Even with the best possible hardware and configuration, CSI data contain noise and raw phase information cannot be directly used. This is caused firstly by the environment and reflected radio waves, secondly, by possible hardware instability. That is why the data preprocessing is an essential part of building a stable and accurate HAR system. The full workflow of the system, from the routers to model prediction and preprocessing is shown in Fig. 4.
6.1 Data preprocessing
Even with the most faultless gear and setup in place, CSI data unavoidably include noise and issues that result from ambient elements, including reflected radio waves, as well as probable device instability. These components might add unintended unpredictability and inaccuracy into the data. As a result, data preparation performs a vital component in the building of a strong and accurate Human Activity Recognition (HAR) system.
The technology of data processing is a vital component of the overall HAR system. It works as the bridge between the raw CSI data received from routers and the subsequent model forecast. Through a range of precisely documented activities and processes, data preparation is aimed at refining and enriching the raw data to make it more acceptable for successful model training and accurate activity detection.
The full working of the system, starting with the data collecting via routers to the final model's estimates, is depicted in Figure 4. This approach underscores the linked nature of data gathering, preprocessing, model generation, and activity detection, underscoring the critical role that data preparation plays in boosting the quality and reliability of the HAR system. By eliminating noise and instability conditions, data preparation guarantees that the model can make reasonable forecasts based on the input CSI data, even under tough real-world settings.
One key component of data processing in the context of Human Activity Recognition (HAR) is phase sanitization. Unlike amplitude information, raw phase data cannot be effectively exploited for activity detection due to intrinsic constraints. The primary difficulty with unprocessed phase data is its sensitivity to the effects of carrier frequency offset (CFO) and sample frequency offset (SFO).
CFO develops when the transmitter and receiver fail to synchronize their time and phases accurately before delivering a payload. This lack of synchronization may lead to large phase variations, especially in the 5 GHz frequency band, where even modest mistakes in clock time may result in phase changes of several π radians. However, human activities generally create phase changes of less than 0.5π radians.
Because of these limits, it becomes obvious that the minute phase changes generated by human movements are not detectable in the unprocessed phase data. Therefore, data preparation demands solving these obstacles related with phase data to make it more appropriate for accurate human activity identification. This may need altering for CFO and SFO influences, eventually boosting the phase data and improving its usefulness in the HAR system.

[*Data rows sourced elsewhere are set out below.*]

lemma pv_outer (seq1 seq2 : List Int) :
    ∀ (t pre : List Int) (seen : PySem.Set Int) (res : List (List Int)),
    seq1 = pre ++ t →
    (∀ v : Int, PySem.Set.contains seen v = decide (v ∈ pre)) →
    (∀ c ∈ res, ∃ v ∈ pre, c.head? = some v) →
    (∀ v ∈ pre, ∀ c ∈ pvChain seq1 seq2 (seq1.idxOf v) 1, c ∈ res) →
    t.foldl (fun minedSeqs n =>
      let indHelper := (PySem.List.index? seq1 n).getD 0
      let chunks := pvWhileA seq1 seq2 [n] indHelper []
      chunks.foldl (fun ms chunk =>
        if decide (0 < chunk.length) && !(ms.contains chunk) then ms ++ [chunk] else ms) minedSeqs) res =
    ((PySem.List.enumerate t (pre.length : Int)).foldl (fun (st : PySem.Set Int × List (List Int)) ix =>
      if PySem.Set.contains st.1 ix.2 then st
      else
        let positions := ((PySem.List.enumerate seq2).filter (fun pv => pv.2 == ix.2)).map (fun pv => pv.1)
        (PySem.Set.add st.1 ix.2, pvWhileB seq1 seq2 ix.1 1 positions st.2))
      (seen, res)).2 := by
  intro t
  induction t with
  | nil =>
    intro pre seen res hsplit hseen hheads hsub
    simp [PySem.List.enumerate_nil]
  | cons n t iht =>
    intro pre seen res hsplit hseen hheads hsub
    rw [PySem.List.enumerate_cons, List.foldl_cons, List.foldl_cons]
    simp only
    rw [pv_chunksA seq1 seq2 n (by rw [hsplit]; simp)]
    by_cases hmem : n ∈ pre
    · rw [pv_merge_dup _ res (hsub n hmem)]
      have hc : PySem.Set.contains seen n = true := by rw [hseen]; simp [hmem]
      rw [if_pos hc]
      have hlen : ((pre ++ [n]).length : Int) = (pre.length : Int) + 1 := by simp
      have := iht (pre ++ [n]) seen res
        (by rw [hsplit]; simp)
        (by
          intro v
          rw [hseen, decide_eq_decide]
          constructor
          · intro hv; exact List.mem_append.mpr (Or.inl hv)
          · intro hv
            rcases List.mem_append.mp hv with hv | hv
            · exact hv
            · have hv' : v = n := by simpa using hv
              subst hv'; exact hmem)
        (fun c hc' => by
          obtain ⟨v, hv, he⟩ := hheads c hc'
          exact ⟨v, List.mem_append.mpr (Or.inl hv), he⟩)
        (by
          intro v hv
          rcases List.mem_append.mp hv with hv | hv
          · exact hsub v hv
          · have hv' : v = n := by simpa using hv
            subst hv'; exact hsub v hmem)
      rw [hlen] at this
      exact this
    · have hidx : seq1.idxOf n = pre.length := by rw [hsplit]; exact pv_idxOf_append_cons hmem
      have hlen1 : pre.length < seq1.length := by rw [hsplit]; simp
      have hget : seq1[pre.length]'hlen1 = n := by
        subst hsplit
        rw [List.getElem_append_right (Nat.le_refl pre.length)]
        simp
      rw [hidx]
      have hfacts := pv_chain_facts seq1 seq2 pre.length (seq1.length - (pre.length + 1)) 1
        (le_refl 1) (by omega) rfl
      have hgetD : seq1.getD pre.length 0 = n := by rw [List.getD_eq_getElem _ _ hlen1, hget]
      rw [pv_merge_fresh _ res (pv_chain_nodup seq1 seq2 pre.length (seq1.length - (pre.length + 1)) 1 (le_refl 1) (by omega) rfl) ?_]
      · have hc : PySem.Set.contains seen n = false := by rw [hseen]; simp [hmem]
        have hnot : n ∉ seen := fun hin => by
          have htrue := (PySem.Set.contains_iff seen n).mpr hin
          rw [hc] at htrue
          exact Bool.false_ne_true htrue
        rw [if_neg (by simp [hnot])]
        rw [pv_chunksB seq1 seq2 pre.length hlen1 n hget res]
        have hlen : ((pre ++ [n]).length : Int) = (pre.length : Int) + 1 := by simp
        have := iht (pre ++ [n]) (PySem.Set.add seen n) (res ++ pvChain seq1 seq2 pre.length 1)
          (by rw [hsplit]; simp)
          (by
            intro v
            have hiff : v ∈ PySem.Set.add seen n ↔ v ∈ pre ∨ v = n := by
              rw [PySem.Set.mem_add]
              constructor
              · rintro (hv | rfl)
                · refine Or.inl ?_
                  have h1 := (PySem.Set.contains_iff seen v).mpr hv
                  rw [hseen v] at h1
                  exact of_decide_eq_true h1
                · exact Or.inr rfl
              · rintro (hv | rfl)
                · refine Or.inl ((PySem.Set.contains_iff seen v).mp ?_)
                  rw [hseen v]
                  exact decide_eq_true hv
                · exact Or.inr rfl
            rw [Bool.eq_iff_iff, PySem.Set.contains_iff, decide_eq_true_eq, hiff]
            simp)
          (by
            intro c hc'
            rcases List.mem_append.mp hc' with hc' | hc'
            · obtain ⟨v, hv, he⟩ := hheads c hc'
              exact ⟨v, List.mem_append.mpr (Or.inl hv), he⟩
            · refine ⟨n, by simp, ?_⟩
              rw [(hfacts c hc').1, hgetD])
          (by
            intro v hv
            rcases List.mem_append.mp hv with hv | hv
            · exact fun c hc' => List.mem_append.mpr (Or.inl (hsub v hv c hc'))
            · simp only [List.mem_singleton] at hv
              subst hv
              rw [hidx]
              exact fun c hc' => List.mem_append.mpr (Or.inr hc'))
        rw [hlen] at this
        exact this
      · intro c hc'
        refine ⟨by have := (hfacts c hc').2.1; omega, fun hin => ?_⟩
        obtain ⟨v, hv, he⟩ := hheads c hin
        rw [(hfacts c hc').1, hgetD] at he
        have : v = n := by injection he.symm
        subst this
        exact hmem hv
-- pv_equiv track=rewrite | github.com/ilivans/law-themes-classifier | web_page/utility.py | count_entries2
-- ===== SOURCE A (Python) =====
-- PAIR_WEIGHT = 2
--
-- def count_entries2(words, text):
--     count = 0
--     words = words.split(' ')
--     for i in range(len(words)-1):
--         if words[i] in text:
--             count += 1
--             pair = ' '.join((words[i], words[i+1]))
--             if pair in text:
--                 count += PAIR_WEIGHT
--     if words[-1] in text:
--         count += 1
--     return count
-- ===== SOURCE B (Python) =====
-- PAIR_WEIGHT = 2
--
-- def count_entries2(words, text):
--     ws = words.split(' ')
--     word_hits = sum(w in text for w in ws)
--     pair_hits = sum(' '.join(p) in text for p in zip(ws, ws[1:]))
--     return word_hits + PAIR_WEIGHT * pair_hits
-- ===== Notes on version B (the rewrite author's own statement) =====
-- stated objective: simpler
-- what changed: A's single index loop with the pair check nested under the word check is replaced by two independent flat sums (word hits, plus PAIR_WEIGHT times adjacent-pair hits over zip(ws, ws[1:])), relying on the fact that a pair hit implies a hit of its first word.
import Mathlib
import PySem

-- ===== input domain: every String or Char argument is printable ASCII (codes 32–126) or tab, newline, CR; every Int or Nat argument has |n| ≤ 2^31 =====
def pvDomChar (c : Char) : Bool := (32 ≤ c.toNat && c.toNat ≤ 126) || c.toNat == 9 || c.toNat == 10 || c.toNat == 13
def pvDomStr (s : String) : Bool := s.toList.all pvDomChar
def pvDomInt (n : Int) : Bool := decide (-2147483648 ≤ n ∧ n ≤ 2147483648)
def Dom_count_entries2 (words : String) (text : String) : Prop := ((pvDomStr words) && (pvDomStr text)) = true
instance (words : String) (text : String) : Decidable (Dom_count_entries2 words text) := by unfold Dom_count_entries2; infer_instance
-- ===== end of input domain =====

-- B replaces A's single interleaved index loop (pair check nested under the word check) by two
-- independent sums — word hits plus PAIR_WEIGHT times adjacent-pair hits (objective: simpler).

def PAIR_WEIGHT : Int := 2

-- ===== PORT A =====
def count_entries2 (words : String) (text : String) : Int :=
  let ws : List String := (PySem.Str.split? words " ").getD []
  let count : Int :=
    (PySem.List.pyRange 0 ((PySem.List.len ws) - 1)).foldl
      (fun count i =>
        if PySem.Str.isIn (PySem.List.pyGetD ws i "") text then
          let count := count + 1
          let pair := PySem.Str.join " " [PySem.List.pyGetD ws i "", PySem.List.pyGetD ws (i+1) ""]
          if PySem.Str.isIn pair text then count + PAIR_WEIGHT else count
        else count) 0
  if PySem.Str.isIn (PySem.List.pyGetD ws (-1) "") text then count + 1 else count

-- ===== PORT B =====
def count_entries2_alt (words : String) (text : String) : Int :=
  let ws : List String := (PySem.Str.split? words " ").getD []
  let wordHits : Int := (ws.map (fun w => if PySem.Str.isIn w text then (1:Int) else 0)).sum
  let pairHits : Int :=
    ((ws.zip (PySem.List.slice ws (some 1) none)).map
      (fun p => if PySem.Str.isIn (PySem.Str.join " " [p.1, p.2]) text then (1:Int) else 0)).sum
  wordHits + PAIR_WEIGHT * pairHits


-- ===== PRECONDITION & SPEC =====
def Spec_count_entries2 (words : String) (text : String) (out : Int) : Prop := out = count_entries2_alt words text
instance (words : String) (text : String) (out : Int) : Decidable (Spec_count_entries2 words text out) := by unfold Spec_count_entries2; infer_instance

-- ===== CLAIM (what is proved, stated in full; the proofs are below) =====
def Claim_equal_count_entries2 : Prop := ∀ (words : String) (text : String), Dom_count_entries2 words text → Spec_count_entries2 words text (count_entries2 words text)

-- ===== LEMMAS AND PROOFS =====

theorem splitOn_go_ne_nil (sep : List Char) (fuel : Nat) (l cur : List Char)
    (acc : List (List Char)) : PySem.Chars.splitOn.go sep fuel l cur acc ≠ [] := by
  induction fuel generalizing l cur acc with
  | zero => simp [PySem.Chars.splitOn.go]
  | succ n ih =>
    cases l with
    | nil => simp [PySem.Chars.splitOn.go]
    | cons c rest =>
      rw [PySem.Chars.splitOn.go]
      split
      · exact ih _ _ _
      · exact ih _ _ _

theorem split_space_ne_nil (words : String) :
    (PySem.Str.split? words " ").getD [] ≠ [] := by
  have h := PySem.Str.split?_map words " "
  cases hs : PySem.Str.split? words " " with
  | none => rw [hs] at h; simp [PySem.Chars.split?] at h
  | some l =>
    rw [hs] at h
    simp only [PySem.Chars.split?] at h
    simp only [Option.map_some] at h
    intro hnil
    simp only [Option.getD_some] at hnil
    rw [hnil] at h
    simp at h
    rw [PySem.Chars.splitOn] at h
    exact splitOn_go_ne_nil _ _ _ _ _ h

theorem isIn_of_pair (a b text : String)
    (h : PySem.Str.isIn (PySem.Str.join " " [a, b]) text = true) :
    PySem.Str.isIn a text = true := by
  rw [PySem.Str.isIn_iff_infix] at h ⊢
  rw [PySem.Str.toList_join] at h
  simp only [List.map_cons, List.map_nil] at h
  rw [show (" " : String).toList = [' '] from rfl] at h
  rw [PySem.Chars.join_cons_cons, PySem.Chars.join_singleton] at h
  exact ((List.prefix_append a.toList ([' '] ++ b.toList)).isInfix).trans (by simpa using h)

theorem comb (text : String) (a : String) (ws : List String) (c : Int) :
    ((a :: ws).zip ws).foldl
      (fun count p =>
        if PySem.Str.isIn p.1 text then
          let count := count + 1
          if PySem.Str.isIn (PySem.Str.join " " [p.1, p.2]) text then count + PAIR_WEIGHT else count
        else count) c
    + (if PySem.Str.isIn (List.getLast (a :: ws) (by simp)) text then (1:Int) else 0)
    = c + ((a :: ws).map (fun w => if PySem.Str.isIn w text then (1:Int) else 0)).sum
      + 2 * (((a :: ws).zip ws).map
          (fun p => if PySem.Str.isIn (PySem.Str.join " " [p.1, p.2]) text then (1:Int) else 0)).sum := by
  induction ws generalizing a c with
  | nil =>
    simp only [List.zip_nil_right, List.foldl_nil, List.map_nil, List.sum_nil, List.map_cons,
      List.sum_cons, List.getLast_singleton]
    ring_nf
  | cons b ws ih =>
    have hg : ∀ (c : Int),
        (if PySem.Str.isIn a text then
          (if PySem.Str.isIn (PySem.Str.join " " [a, b]) text then c + 1 + PAIR_WEIGHT else c + 1)
        else c)
        = c + (if PySem.Str.isIn a text then (1:Int) else 0)
            + 2 * (if PySem.Str.isIn (PySem.Str.join " " [a, b]) text then (1:Int) else 0) := by
      intro c
      by_cases hp : PySem.Str.isIn (PySem.Str.join " " [a, b]) text = true
      · rw [if_pos (isIn_of_pair a b text hp), if_pos hp, if_pos (isIn_of_pair a b text hp), if_pos hp]
        unfold PAIR_WEIGHT; ring
      · rw [if_neg hp, if_neg hp]
        by_cases ha : PySem.Str.isIn a text = true
        · rw [if_pos ha, if_pos ha]; ring
        · rw [if_neg ha, if_neg ha]; ring
    have hz : (a :: b :: ws).zip (b :: ws) = (a, b) :: ((b :: ws).zip ws) := rfl
    rw [hz]
    simp only [List.foldl_cons]
    rw [hg]
    rw [List.getLast_cons (by simp)]
    rw [ih b]
    simp only [List.map_cons, List.sum_cons]
    ring

theorem main_eq (words text : String) : count_entries2 words text = count_entries2_alt words text := by
  simp only [count_entries2, count_entries2_alt]
  obtain ⟨a, rest, hws⟩ : ∃ a rest, (PySem.Str.split? words " ").getD [] = a :: rest := by
    cases h : (PySem.Str.split? words " ").getD [] with
    | nil => exact absurd h (split_space_ne_nil words)
    | cons a rest => exact ⟨a, rest, rfl⟩
  rw [hws]
  set ws : List String := a :: rest with hdef
  have hlen : PySem.List.len ws - 1 = PySem.List.len (ws.zip rest) := by
    simp [PySem.List.len, hdef, List.length_zip]
  rw [hlen]
  have hcongr :
      (PySem.List.pyRange 0 (PySem.List.len (ws.zip rest))).foldl
        (fun count i =>
          if PySem.Str.isIn (PySem.List.pyGetD ws i "") text then
            let count := count + 1
            let pair := PySem.Str.join " " [PySem.List.pyGetD ws i "", PySem.List.pyGetD ws (i+1) ""]
            if PySem.Str.isIn pair text then count + PAIR_WEIGHT else count
          else count) 0
      = (PySem.List.pyRange 0 (PySem.List.len (ws.zip rest))).foldl
        (fun count i =>
          (fun (count : Int) (p : String × String) =>
            if PySem.Str.isIn p.1 text then
              let count := count + 1
              if PySem.Str.isIn (PySem.Str.join " " [p.1, p.2]) text then count + PAIR_WEIGHT else count
            else count) count (PySem.List.pyGetD (ws.zip rest) i ("", ""))) 0 := by
    apply PySem.List.foldl_congr_mem
    intro acc i hi
    rw [PySem.List.mem_pyRange_one] at hi
    obtain ⟨h0, hlt⟩ := hi
    have hn : i = ((i.toNat : Nat) : Int) := (Int.toNat_of_nonneg h0).symm
    have hnlt : i.toNat < (ws.zip rest).length := by
      simp only [PySem.List.len] at hlt; omega
    have hzl : (ws.zip rest).length = rest.length := by simp [hdef, List.length_zip]
    have hw1 : i.toNat < ws.length := by simp only [hdef, List.length_cons]; omega
    have hw2 : i.toNat + 1 < ws.length := by simp only [hdef, List.length_cons]; omega
    have hA : PySem.List.pyGetD ws i "" = ws.getD i.toNat "" := by
      conv_lhs => rw [hn, PySem.List.pyGetD_natCast]
    have hB : PySem.List.pyGetD ws (i+1) "" = ws.getD (i.toNat + 1) "" := by
      conv_lhs => rw [show i + 1 = ((i.toNat + 1 : Nat) : Int) by omega, PySem.List.pyGetD_natCast]
    have hC : PySem.List.pyGetD (ws.zip rest) i ("", "") = (ws.zip rest).getD i.toNat ("", "") := by
      conv_lhs => rw [hn, PySem.List.pyGetD_natCast]
    have hD : (ws.zip rest).getD i.toNat ("", "") = (ws.getD i.toNat "", ws.getD (i.toNat + 1) "") := by
      rw [List.getD_eq_getElem _ _ hnlt, List.getD_eq_getElem _ _ hw1, List.getD_eq_getElem _ _ hw2]
      rw [List.getElem_zip]
      refine Prod.ext rfl ?_
      simp [hdef]
    rw [hA, hB, hC, hD]
  rw [hcongr]
  rw [PySem.List.foldl_pyRange_zero_pyGetD (ws.zip rest) ("", "")
    (fun count p =>
      if PySem.Str.isIn p.1 text then
        let count := count + 1
        if PySem.Str.isIn (PySem.Str.join " " [p.1, p.2]) text then count + PAIR_WEIGHT else count
      else count) 0]
  have hlast : PySem.List.pyGetD ws (-1) "" = List.getLast ws (by simp [hdef]) := by
    rw [PySem.List.pyGetD_neg_ofNat ws 1 "" (by omega) (by simp [hdef])]
    rw [List.getLast_eq_getElem]
  have hslice : PySem.List.slice ws (some 1) none = rest := by
    rw [PySem.List.slice_from ws (by omega : (0:Int) ≤ 1)]
    simp [hdef]
  rw [hslice, hlast]
  have hcomb := comb text a rest 0
  rw [hdef] at *
  by_cases hl : PySem.Str.isIn (List.getLast (a :: rest) (by simp)) text = true
  · rw [if_pos hl]
    rw [if_pos hl] at hcomb
    unfold PAIR_WEIGHT at hcomb ⊢
    linarith [hcomb]
  · rw [if_neg hl]
    rw [if_neg hl] at hcomb
    unfold PAIR_WEIGHT at hcomb ⊢
    linarith [hcomb]

-- ===== VERDICT (by name: the statement is the Claim_ definition above) =====
theorem count_entries2_spec : Claim_equal_count_entries2 := by
  intro words text _
  unfold Spec_count_entries2
  exact main_eq words text
-- pv_equiv track=rewrite | github.com/aliaskh4n/project1 | app.py | determine_color
-- ===== SOURCE A (Python) =====
-- def determine_color(word, company_names, person_names, city_names):
--     if word.lower() in (company.lower() for company in company_names):
--         return 'orange'
--     elif word.lower() in (person_name.lower() for person_name in person_names):
--         return 'blue'
--     elif word.lower() in (city_name.lower() for city_name in city_names):
--         return 'red'
--     else:
--         return 'black'
-- ===== SOURCE B (Python) =====
-- def determine_color(word, company_names, person_names, city_names):
--     w = word.lower()
--     colors = ('orange', 'blue', 'red', 'black')
--     rank = 3
--     for r, names in enumerate((company_names, person_names, city_names)):
--         for name in names:
--             if name.lower() == w and r < rank:
--                 rank = r
--     return colors[rank]
-- ===== Notes on version B (the rewrite author's own statement) =====
-- stated objective: alternative
-- what changed: Replaces three sequential short-circuiting membership scans by one unified full pass over all three groups that maintains a numeric minimum-priority accumulator, and finally indexes a color table by that rank.
import Mathlib
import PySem

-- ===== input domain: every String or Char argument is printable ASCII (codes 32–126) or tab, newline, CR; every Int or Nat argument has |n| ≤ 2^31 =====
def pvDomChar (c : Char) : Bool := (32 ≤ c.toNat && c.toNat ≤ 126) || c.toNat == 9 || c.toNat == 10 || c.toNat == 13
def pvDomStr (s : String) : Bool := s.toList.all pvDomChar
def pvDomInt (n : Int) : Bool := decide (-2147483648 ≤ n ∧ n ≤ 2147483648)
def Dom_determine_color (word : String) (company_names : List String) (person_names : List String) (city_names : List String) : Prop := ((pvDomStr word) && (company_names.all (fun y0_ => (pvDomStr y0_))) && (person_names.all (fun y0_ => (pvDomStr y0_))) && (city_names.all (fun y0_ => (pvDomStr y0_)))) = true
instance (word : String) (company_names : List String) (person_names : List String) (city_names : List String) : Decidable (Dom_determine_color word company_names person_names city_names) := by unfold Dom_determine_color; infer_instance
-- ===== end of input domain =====

-- B replaces A's three short-circuiting membership scans by one full min-rank accumulator pass over all groups; alternative decomposition, same cost.


-- ===== PORT A =====
def determine_color (word : String) (company_names : List String) (person_names : List String) (city_names : List String) : String :=
  if company_names.any (fun company => PySem.Str.lower word == PySem.Str.lower company) then "orange"
  else if person_names.any (fun person_name => PySem.Str.lower word == PySem.Str.lower person_name) then "blue"
  else if city_names.any (fun city_name => PySem.Str.lower word == PySem.Str.lower city_name) then "red"
  else "black"

-- ===== PORT B =====
-- single pass over enumerated groups maintaining the minimum matching rank;
-- colors[rank] is ported with pyGet?/getD — exact since rank is always 0..3, in range.
def determine_color_alt (word : String) (company_names : List String) (person_names : List String) (city_names : List String) : String :=
  let w := PySem.Str.lower word
  let colors : List String := ["orange", "blue", "red", "black"]
  let rank : Int :=
    (PySem.List.enumerate [company_names, person_names, city_names]).foldl
      (fun rank p =>
        p.2.foldl (fun rank name =>
          if (PySem.Str.lower name == w) = true ∧ p.1 < rank then p.1 else rank) rank) 3
  (PySem.List.pyGet? colors rank).getD "black"

-- ===== PRECONDITION & SPEC =====
def Spec_determine_color (word : String) (company_names : List String) (person_names : List String) (city_names : List String) (out : String) : Prop := out = determine_color_alt word company_names person_names city_names
instance (word : String) (company_names : List String) (person_names : List String) (city_names : List String) (out : String) : Decidable (Spec_determine_color word company_names person_names city_names out) := by unfold Spec_determine_color; infer_instance

-- ===== CLAIM (what is proved, stated in full; the proofs are below) =====
def Claim_equal_determine_color : Prop := ∀ (word : String) (company_names : List String) (person_names : List String) (city_names : List String), Dom_determine_color word company_names person_names city_names → Spec_determine_color word company_names person_names city_names (determine_color word company_names person_names city_names)

-- ===== LEMMAS AND PROOFS =====
-- the inner fold over one group either lowers the rank to r (if some name matches and r is smaller) or keeps it
theorem inner_fold_min (names : List String) (w : String) (r rank : Int) :
    names.foldl (fun rank name =>
        if (PySem.Str.lower name == w) = true ∧ r < rank then r else rank) rank
      = if names.any (fun name => PySem.Str.lower name == w) ∧ r < rank then r else rank := by
  induction names generalizing rank with
  | nil => simp
  | cons x xs ih =>
    simp only [List.foldl_cons, List.any_cons, ih]
    by_cases hx : (PySem.Str.lower x == w) = true <;>
      by_cases hr : r < rank <;>
      simp_all <;> omega

theorem determine_color_spec : Claim_equal_determine_color := by
  intro word company_names person_names city_names _
  unfold Spec_determine_color determine_color determine_color_alt
  simp only [PySem.List.enumerate, List.foldl_cons, List.foldl_nil, inner_fold_min]
  have hcomm : ∀ xs : List String,
      xs.any (fun n => PySem.Str.lower n == PySem.Str.lower word)
        = xs.any (fun n => PySem.Str.lower word == PySem.Str.lower n) := by
    intro xs; simp [List.any_eq, BEq.comm]
  by_cases hc : company_names.any (fun n => PySem.Str.lower n == PySem.Str.lower word) = true <;>
    by_cases hp : person_names.any (fun n => PySem.Str.lower n == PySem.Str.lower word) = true <;>
    by_cases hci : city_names.any (fun n => PySem.Str.lower n == PySem.Str.lower word) = true <;>
    simp [hc, hp, hci, ← hcomm, PySem.List.pyGet?, PySem.List.pyIdx?]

Sampling frequency offset (SFO) provides an insurmountable challenge in the utilization of raw phase data for human movement tracking. This shift is caused by the analog-to-digital converter, and it moves from subcarrier to subcarrier, resulting in multiple defects over the spectrum. Given that both carrier frequency offset (CFO) and SFO are unknown, the raw phase information remained inaccessible for direct application in activity identification.
However, a practicable strategy rests upon a linear modification detailed in [22], which tries to lessen the difficulties linked with phase data. This patch tries to address the impact of CFO and SFO, making the phase data more useful for activity identification. The outcomes of implementing this phase sanitization procedure are demonstrated in Figure 5.
The raw phase information, as shown in the left graphs, is initially noisy and fails to provide any important insights on walking behavior. However, after executing the sanitization technique, the phase data becomes less noisy, and a large shift in phase becomes noticeable during walking activity. This version simply addresses the challenges highlighted by CFO and SFO, allowing the phase data to become a meaningful component of the data preparation process, enabling more accurate human activity detection.
Data preparation also comprises correcting the appearance of anomalies in both the amplitude and phase data. These extremes may emerge due to several sources of noise, including transition rate alterations, power adjustments, thermal noise, and other external factors. It's vital to find and delete these anomalies since they might modify the signal and add erroneous information unrelated to human activities.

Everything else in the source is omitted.